Thopha emmotti

Scientific classification
- Kingdom: Animalia
- Phylum: Arthropoda
- Clade: Pancrustacea
- Class: Insecta
- Order: Hemiptera
- Suborder: Auchenorrhyncha
- Family: Cicadidae
- Genus: Thopha
- Species: T. emmotti
- Binomial name: Thopha emmotti Moulds, 2001

= Thopha emmotti =

- Genus: Thopha
- Species: emmotti
- Authority: Moulds, 2001

Species of cicada

Thopha emmotti, also known as the desert double drummer, is a species of cicada in the true cicada family. It is endemic to Australia. It was described in 2001 by Australian entomologist Maxwell Sydney Moulds.

==Description==
The length of the forewing is 47–64 mm.

==Distribution and habitat==
The species occurs in Central West Queensland, from Blackall westwards to the Boulia district.
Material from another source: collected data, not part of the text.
-- pv_equiv track=rewrite | github.com/dheerajalim/leetcode | Graph/BFS_DFS/num_of_enclaves.py | num_of_enclaves
-- ===== SOURCE A (Python) =====
-- from collections import deque
--
-- def num_of_enclaves(grid):
--     # traverse through all the cells in border
--     # add the 1's coordinates to the queue
--
--     # store the total number of 1's
--     total_land_count = 0
--
--     rows, cols = len(grid), len(grid[0])
--
--     dq = deque()
--     # to maintain the cell which can reach boundary
--     reachable_count = 0
--     # traverse through all the cell in grid
--     for r in range(rows):
--         for c in range(cols):
--             # check for all the land cells
--             if grid[r][c] == 1:
--                 # increment total land count
--                 total_land_count += 1
--                 # if the land is boundary, add to the queue
--                 # also mark them as visisted by changing it to "True"
--                 # update reachable_count += 1 as these land an reach boundary
--                 if r in [0, rows - 1] or c in [0, cols - 1]:
--                     dq.append([r, c])
--                     grid[r][c] = "True"
--                     reachable_count += 1
--
--     # all possible 4 directions
--     directions = [[-1, 0], [1, 0], [0, -1], [0, 1]]
--
--     while dq:
--         r, c = dq.popleft()
--
--         for x, y in directions:
--             dx = r + x
--             dy = c + y
--             # if the cell is not land and is out of valid row/col or is already visited
--             # we ignore this cell
--             if dx < 0 or dx >= rows or dy < 0 or dy >= cols or grid[dx][dy] != 1 or grid[dx][dy] == "True":
--                 continue
--             # else mark it as visited
--             # add it to the queue and increment the reachable count by 1
--             else:
--                 grid[dx][dy] = "True"
--                 dq.append([dx, dy])
--                 reachable_count += 1
--
--     # return the difference of total land and land that can reach boundary
--     # this gives land that cannot reach boundary
--     return total_land_count - reachable_count
-- ===== SOURCE B (Python) =====
-- def num_of_enclaves(grid):
--     rows, cols = len(grid), len(grid[0])
--     # count the land once
--     total = sum(1 for row in grid for c in range(cols) if row[c] == 1)
--     # monotone fixpoint: repeatedly sweep the whole grid, marking any land
--     # cell that lies on the border or touches an already-marked cell, until
--     # a full sweep changes nothing; no queue/stack or frontier is kept
--     reach = set()
--     changed = True
--     while changed:
--         changed = False
--         for r in range(rows):
--             for c in range(cols):
--                 if grid[r][c] == 1 and (r, c) not in reach:
--                     if r == 0 or r == rows - 1 or c == 0 or c == cols - 1 \
--                             or (r - 1, c) in reach or (r + 1, c) in reach \
--                             or (r, c - 1) in reach or (r, c + 1) in reach:
--                         reach.add((r, c))
--                         changed = True
--     return total - len(reach)
-- ===== Notes on version B (the rewrite author's own statement) =====
-- stated objective: alternative
-- what changed: A runs a BFS from border land cells with a deque, marking reachable cells in-place with 'True'; B computes the reachable set as a monotone fixpoint: it repeatedly sweeps the whole grid, marking any land cell that is on the border or adjacent to an already-marked cell, until a full sweep changes nothing, keeping no queue, stack or frontier and never mutating the grid.
import Mathlib
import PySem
The holotype was collected at a Westerton Station rockhole. The associated habitat is low, open eucalypt and mulga woodland. Favoured trees include Eucalyptus thozetiana, E. papuana, and E. terminalis, often growing on rocky outcrops or beside watercourses.

==Behaviour==
Adults have been heard from December to February, clinging to the main trunks and upper branches of eucalypts, uttering loud, electric, whining calls.